Fancy chewed on that for a moment, then flipped the key in her palm several times. “Where’s it at?” Avery provided her with the address of the post office branch. “Jeez, that’s a million miles from here.”
“And you said half an hour ago that you were tired of being cooped up in this friggin’ hotel suite. And I believe that’s a quote. Now, will you do this for me?”
Avery’s demeanor must have conveyed some measure of the urgency and importance of the errand because Fancy shrugged. “Okay.”

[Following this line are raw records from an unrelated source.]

-- termination lemma for loopSat: one pass only appends fresh keys drawn from pvNodes
theorem satStepFold_ext (d : Int) (ns : List Int) :
    ∀ (s : List (Int × Int) × Bool), ∃ ext,
      ns.foldl (satStep d) s = (s.1 ++ ext, s.2 || !ext.isEmpty) ∧
      (∀ p, p ∈ ext → p.1 ∈ ns ∧ p.1 ∉ s.1.map Prod.fst) := by
  induction ns with
  | nil => intro s; exact ⟨[], by simp, by simp⟩
  | cons n ns ih =>
    intro s
    by_cases hm : (s.1.map Prod.fst).contains n = true
    · simp only [List.foldl_cons, satStep, if_pos hm]
      obtain ⟨ext, he, hp⟩ := ih s
      exact ⟨ext, he, fun p hpe => ⟨List.mem_cons_of_mem _ (hp p hpe).1, (hp p hpe).2⟩⟩
    · simp only [List.foldl_cons, satStep, if_neg hm]
      obtain ⟨ext, he, hp⟩ := ih (s.1 ++ [(n, d + 1)], true)
      refine ⟨(n, d + 1) :: ext, ?_, ?_⟩
      · rw [he]; simp
      · intro p hpe
        rcases List.mem_cons.mp hpe with rfl | hpe'
        · exact ⟨List.mem_cons_self, by simpa using hm⟩
        · obtain ⟨h1, h2⟩ := hp p hpe'
          refine ⟨List.mem_cons_of_mem _ h1, fun hc => h2 ?_⟩
          simp only [List.map_append] at h2 ⊢
          exact List.mem_append_left _ hc
  
theorem satFold_ext (polygons : List (Int × List (String × List Int))) (max_dist : Int)
    (items : List (Int × Int)) :
    ∀ (s : List (Int × Int) × Bool), ∃ ext,
      items.foldl (satItem polygons max_dist) s = (s.1 ++ ext, s.2 || !ext.isEmpty) ∧
      (∀ p, p ∈ ext → p.1 ∈ pvNodes polygons ∧ p.1 ∉ s.1.map Prod.fst) := by
  induction items with
  | nil => intro s; exact ⟨[], by simp, by simp⟩
  | cons it items ih =>
    intro s
    by_cases hd : it.2 < max_dist
    · simp only [List.foldl_cons, satItem, if_pos hd]
      obtain ⟨e0, he0, hp0⟩ := satStepFold_ext it.2 (pvNbrs polygons it.1) s
      rw [he0]
      obtain ⟨e1, he1, hp1⟩ := ih (s.1 ++ e0, s.2 || !e0.isEmpty)
      refine ⟨e0 ++ e1, ?_, ?_⟩
      · rw [he1]
        simp only [List.append_assoc]
        cases e0 <;> simp
      · intro p hpe
        rcases List.mem_append.mp hpe with hpe0 | hpe1
        · exact ⟨pvNbrs_sub polygons it.1 p.1 (hp0 p hpe0).1, (hp0 p hpe0).2⟩
        · obtain ⟨h1, h2⟩ := hp1 p hpe1
          refine ⟨h1, fun hc => h2 ?_⟩
          simp only [List.map_append]
          exact List.mem_append_left _ hc
    · simp only [List.foldl_cons, satItem, if_neg hd]
      exact ih s

-- B's 'while changed' loop: one full relaxation pass over the whole map per round
def loopSat (polygons : List (Int × List (String × List Int))) (max_dist : Int)
    (dist : List (Int × Int)) : List (Int × Int) :=
  let r := dist.foldl (satItem polygons max_dist) (dist, false)
  if h : r.2 = true then loopSat polygons max_dist r.1 else r.1
termination_by (((pvNodes polygons).filter (fun x => decide (x ∉ dist.map Prod.fst))).length : Nat)
decreasing_by
  simp only [r, List.foldl_attach] at h ⊢
  obtain ⟨ext, he, hp⟩ := satFold_ext polygons max_dist dist (dist, false)
  rw [he] at h ⊢
  simp only [Bool.false_or] at h
  rcases hext : ext with _ | ⟨p0, ext'⟩
  · rw [hext] at h; simp at h
  · obtain ⟨h1, h2⟩ := hp p0 (hext ▸ List.mem_cons_self)
    refine pvFilter_len_lt _ _ _ ?_ p0.1 h1 ?_ (by simpa using h2)
    · intro a ha
      simp only [decide_eq_true_eq, List.map_append] at ha ⊢
      exact fun hav => ha (List.mem_append_left _ hav)
    · simp only [decide_eq_false_iff_not, not_not, List.map_append]
      exact List.mem_append_right _ (by simp)

def get_polys_within_distance_jump_alt (polygons : List (Int × List (String × List Int)))
    (start : Int) (max_dist : Int) : List Int :=
  PySem.Set.ofList ((loopSat polygons max_dist [(start, 0)]).map Prod.fst)

-- ===== PRECONDITION & SPEC =====
def Spec_get_polys_within_distance_jump (polygons : List (Int × List (String × List Int))) (start : Int) (max_dist : Int) (out : List Int) : Prop := out = get_polys_within_distance_jump_alt polygons start max_dist
instance (polygons : List (Int × List (String × List Int))) (start : Int) (max_dist : Int) (out : List Int) : Decidable (Spec_get_polys_within_distance_jump polygons start max_dist out) := by unfold Spec_get_polys_within_distance_jump; infer_instance

-- ===== CLAIM (what is proved, stated in full; the proofs are below) =====
def Claim_equal_get_polys_within_distance_jump : Prop := ∀ (polygons : List (Int × List (String × List Int))) (start : Int) (max_dist : Int), Dom_get_polys_within_distance_jump polygons start max_dist → Spec_get_polys_within_distance_jump polygons start max_dist (get_polys_within_distance_jump polygons start max_dist)

-- ===== LEMMAS AND PROOFS =====

-- A-side frontier machinery: body of a level-synchronous neighbor step and level fold
def pvStepB (s : PySem.Set Int × List Int) (n : Int) : PySem.Set Int × List Int :=
  if n ∈ s.1 then s else (PySem.Set.add s.1 n, s.2 ++ [n])

def pvInner (polygons : List (Int × List (String × List Int)))
    (s : PySem.Set Int × List Int) (node : Int) : PySem.Set Int × List Int :=
  (pvNbrs polygons node).foldl pvStepB s

-- A's neighbor fold on a queue 'q ++ a.map (·, d+1)' is the frontier neighbor fold on (v, a)
theorem pv_inner_shift (dist : Int) (ns : List Int) :
    ∀ (v : PySem.Set Int) (q : List (Int × Int)) (a : List Int),
      ns.foldl (pvStepA dist) (v, q ++ a.map (fun c => (c, dist + 1))) =
      ((ns.foldl pvStepB (v, a)).1,
        q ++ (ns.foldl pvStepB (v, a)).2.map (fun c => (c, dist + 1))) := by
  induction ns with
  | nil => intro v q a; rfl
  | cons n ns ih =>
    intro v q a
    by_cases hm : n ∈ v
    · simp only [List.foldl_cons, pvStepA, pvStepB, if_pos hm]
      exact ih v q a
    · simp only [List.foldl_cons, pvStepA, pvStepB, if_neg hm]
      have : (q ++ a.map (fun c => (c, dist + 1))) ++ [(n, dist + 1)] =
          q ++ (a ++ [n]).map (fun c => (c, dist + 1)) := by
        simp
      rw [this]
      exact ih (PySem.Set.add v n) q (a ++ [n])

-- processing one whole BFS level of A's queue is one 'pvInner' fold
theorem pv_loopA_level (polygons : List (Int × List (String × List Int))) (max_dist dist : Int)
    (hd : dist < max_dist) (cur : List Int) :
    ∀ (nxt : List Int) (v : PySem.Set Int),
      loopA polygons max_dist v
        (cur.map (fun c => (c, dist)) ++ nxt.map (fun c => (c, dist + 1))) =
      loopA polygons max_dist (cur.foldl (pvInner polygons) (v, nxt)).1
        ((cur.foldl (pvInner polygons) (v, nxt)).2.map (fun c => (c, dist + 1))) := by
  induction cur with
  | nil => intro nxt v; rfl
  | cons c cs ih =>
    intro nxt v
    rw [List.map_cons, List.cons_append, loopA, if_pos hd]
    simp only [List.foldl_cons]
    rw [pv_inner_shift dist (pvNbrs polygons c) v (cs.map (fun c => (c, dist))) nxt]
    exact ih ((pvNbrs polygons c).foldl pvStepB (v, nxt)).2 ((pvNbrs polygons c).foldl pvStepB (v, nxt)).1

theorem pv_loopA_dead (polygons : List (Int × List (String × List Int))) (max_dist dist : Int)
    (hd : ¬ dist < max_dist) (f : List Int) :
    ∀ (v : PySem.Set Int), loopA polygons max_dist v (f.map (fun c => (c, dist))) = v := by
  induction f with
  | nil => intro v; rw [List.map_nil, loopA]
  | cons c cs ih =>
    intro v
    rw [List.map_cons, loopA, if_neg hd]
    exact ih v

-- loopSat, with its WF-recursion attach fold unfolded to a plain fold
theorem loopSat_eq (polygons : List (Int × List (String × List Int))) (max_dist : Int)
    (dist : List (Int × Int)) :
    loopSat polygons max_dist dist =
      (if (dist.foldl (satItem polygons max_dist) (dist, false)).2 = true
        then loopSat polygons max_dist (dist.foldl (satItem polygons max_dist) (dist, false)).1
        else (dist.foldl (satItem polygons max_dist) (dist, false)).1) := by
  rw [loopSat]
  simp only [dite_eq_ite]

-- a pass over items whose neighbors are all already keyed changes nothing
theorem satStepFold_noop (d : Int) (ns : List Int) :
    ∀ (s : List (Int × Int) × Bool), (∀ n ∈ ns, n ∈ s.1.map Prod.fst) →
      ns.foldl (satStep d) s = s := by
  induction ns with
  | nil => intro s _; rfl
  | cons n ns ih =>
    intro s h
    have hc : (s.1.map Prod.fst).contains n = true := by
      simpa using h n List.mem_cons_self
    simp only [List.foldl_cons, satStep, if_pos hc]
    exact ih s (fun m hm => h m (List.mem_cons_of_mem _ hm))

theorem satFold_noop (polygons : List (Int × List (String × List Int))) (max_dist : Int)
    (items : List (Int × Int)) :
    ∀ (s : List (Int × Int) × Bool),
      (∀ p ∈ items, p.2 < max_dist → ∀ n ∈ pvNbrs polygons p.1, n ∈ s.1.map Prod.fst) →
      items.foldl (satItem polygons max_dist) s = s := by
  induction items with
  | nil => intro s _; rfl
  | cons it items ih =>
    intro s h
    have hstep : satItem polygons max_dist s it = s := by
      unfold satItem
      split_ifs with hd
      · exact satStepFold_noop it.2 (pvNbrs polygons it.1) s (h it List.mem_cons_self hd)
      · rfl
    simp only [List.foldl_cons, hstep]
    exact ih s (fun p hp => h p (List.mem_cons_of_mem _ hp))

theorem pv_add_not_mem {l : List Int} {n : Int} (h : n ∉ l) :
    PySem.Set.add l n = l ++ [n] := by
  simp [PySem.Set.add, PySem.Set.contains, h]

-- B's neighbor fold on (L, c) is A's frontier neighbor fold on (keys L, a): both append
-- the same fresh nodes 'ext'
theorem satStepB_corr (d : Int) (ns : List Int) :
    ∀ (L : List (Int × Int)) (c : Bool) (a : List Int),
      ∃ ext : List Int,
        ns.foldl (satStep d) (L, c) = (L ++ ext.map (fun n => (n, d + 1)), c || !ext.isEmpty) ∧
        ns.foldl pvStepB (L.map Prod.fst, a) = (L.map Prod.fst ++ ext, a ++ ext) ∧
        (∀ x ∈ ext, x ∈ ns) ∧ (∀ x ∈ ext, x ∉ L.map Prod.fst) ∧ ext.Nodup ∧
        (∀ n ∈ ns, n ∈ L.map Prod.fst ++ ext) := by
  induction ns with
  | nil => intro L c a; exact ⟨[], by simp, by simp, by simp, by simp, by simp, by simp⟩
  | cons n ns ih =>
    intro L c a
    by_cases hm : n ∈ L.map Prod.fst
    · have hc : (L.map Prod.fst).contains n = true := by simpa using hm
      simp only [List.foldl_cons, satStep, pvStepB, if_pos hc, if_pos hm]
      obtain ⟨ext, h1, h2, h3, h4, h5, h6⟩ := ih L c a
      refine ⟨ext, h1, h2, fun x hx => List.mem_cons_of_mem _ (h3 x hx), h4, h5, ?_⟩
      intro m hmm
      rcases List.mem_cons.mp hmm with rfl | hmm'
      · exact List.mem_append_left _ hm
      · exact h6 m hmm'
    · have hc : ¬ (L.map Prod.fst).contains n = true := by simpa using hm
      simp only [List.foldl_cons, satStep, pvStepB, if_neg hc, if_neg hm]
      rw [pv_add_not_mem hm]
      have hkey : L.map Prod.fst ++ [n] = (L ++ [(n, d + 1)]).map Prod.fst := by simp
      rw [hkey]
      obtain ⟨ext, h1, h2, h3, h4, h5, h6⟩ := ih (L ++ [(n, d + 1)]) true (a ++ [n])
      refine ⟨n :: ext, ?_, ?_, ?_, ?_, ?_, ?_⟩
      · rw [h1]; simp
      · rw [h2]; simp [← hkey]
      · intro x hx
        rcases List.mem_cons.mp hx with rfl | hx'
        · exact List.mem_cons_self
        · exact List.mem_cons_of_mem _ (h3 x hx')
      · intro x hx
        rcases List.mem_cons.mp hx with rfl | hx'
        · exact hm
        · intro hxl
          exact h4 x hx' (by rw [← hkey]; exact List.mem_append_left _ hxl)
      · refine List.nodup_cons.mpr ⟨fun hne => ?_, h5⟩
        exact h4 n hne (by rw [← hkey]; simp)
      · intro m hmm
        rcases List.mem_cons.mp hmm with rfl | hmm'
        · simp
        · have := h6 m hmm'
          rw [← hkey] at this
          rcases List.mem_append.mp this with hl | hr
          · rcases List.mem_append.mp hl with h' | h'
            · exact List.mem_append_left _ h'
            · simp at h'
              exact List.mem_append_right _ (by simp [h'])
          · exact List.mem_append_right _ (List.mem_cons_of_mem _ hr)

-- one full relaxation round over a frontier F at depth k (< max_dist) appends exactly
-- the new nodes 'ext' that A's level expansion appends, in the same order
theorem satLevel (polygons : List (Int × List (String × List Int))) (max_dist k : Int)
    (hk : k < max_dist) (F : List Int) :
    ∀ (L : List (Int × Int)) (c : Bool) (a : List Int),
      ∃ ext : List Int,
        (F.map (fun f => (f, k))).foldl (satItem polygons max_dist) (L, c) =
          (L ++ ext.map (fun n => (n, k + 1)), c || !ext.isEmpty) ∧
        F.foldl (pvInner polygons) (L.map Prod.fst, a) = (L.map Prod.fst ++ ext, a ++ ext) ∧
        (∀ x ∈ ext, x ∈ pvNodes polygons) ∧ (∀ x ∈ ext, x ∉ L.map Prod.fst) ∧ ext.Nodup ∧
        (∀ f ∈ F, ∀ n ∈ pvNbrs polygons f, n ∈ L.map Prod.fst ++ ext) := by
  induction F with
  | nil => intro L c a; exact ⟨[], by simp, by simp, by simp, by simp, by simp, by simp⟩
  | cons f F ih =>
    intro L c a
    simp only [List.map_cons, List.foldl_cons, satItem, pvInner, if_pos hk]
    obtain ⟨e0, g1, g2, g3, g4, g5, g6⟩ := satStepB_corr k (pvNbrs polygons f) L c a
    rw [g1, g2]
    have hkey : L.map Prod.fst ++ e0 = (L ++ e0.map (fun n => (n, k + 1))).map Prod.fst := by
      simp [Function.comp_def]
    rw [hkey]
    obtain ⟨e1, h1, h2, h3, h4, h5, h6⟩ := ih (L ++ e0.map (fun n => (n, k + 1)))
      (c || !e0.isEmpty) (a ++ e0)
    refine ⟨e0 ++ e1, ?_, ?_, ?_, ?_, ?_, ?_⟩
    · rw [h1]
      simp only [List.map_append, List.append_assoc]
      cases e0 <;> cases e1 <;> simp
    · rw [h2]
      simp [← hkey]
    · intro x hx
      rcases List.mem_append.mp hx with h' | h'
      · exact pvNbrs_sub polygons f x (g3 x h')
      · exact h3 x h'
    · intro x hx
      rcases List.mem_append.mp hx with h' | h'
      · exact g4 x h'
      · intro hxl
        exact h4 x h' (by rw [← hkey]; exact List.mem_append_left _ hxl)
    · refine List.Nodup.append g5 h5 (List.disjoint_right.mpr ?_)
      intro x hx1 hx0
      exact h4 x hx1 (by rw [← hkey]; exact List.mem_append_right _ hx0)
    · intro g hg n hn
      rcases List.mem_cons.mp hg with rfl | hg'
      · have := g6 n hn
        rw [← List.append_assoc]
        exact List.mem_append_left _ this
      · have := h6 g hg' n hn
        rw [← hkey] at this
        simpa [List.append_assoc] using this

“Thank you.” Avery gave her a hard hug. At the bedroom door, she paused. “Don’t make a big deal of leaving. Just go as unobtrusively as possible. If someone asks where you are, I’ll cover for you.”
“Why so hush-hush? What’s the big secret? You’re not screwing a postman, are you?”
“Trust me. It’s very important to Tate—to all of us. And please hurry back.”
Fancy retrieved her shoulder bag from the credenza in the parlor and headed for the double door of the suite. “I’ll be back,” she tossed over her shoulder. No one gave her a second glance.
Forty-Eight
Fancy lifted her hip onto the stool and laid the small rectangular package she’d taken from the post office box on the polished wood surface of the bar. The bartender, a mustached, muscular young man, moved toward her.
The smile she blessed him with had been designed in heaven for angels to wear. “A gin and tonic, please.”
His friendly blue eyes looked at her skeptically. “How old are you?”
“Old enough.”
“Make that two gins and tonic.” A man slid onto the stool beside Fancy’s. “I’m buying the lady’s.”
The bartender shrugged. “Fine with me.”
Fancy assessed her rescuer. He was a young executive type—insurance or computers, she would guess. Possibly late twenties. Probably married. Looking for kicks away from the responsibilities he had assumed so he could afford his designer clothes and the timepiece strapped to his wrist.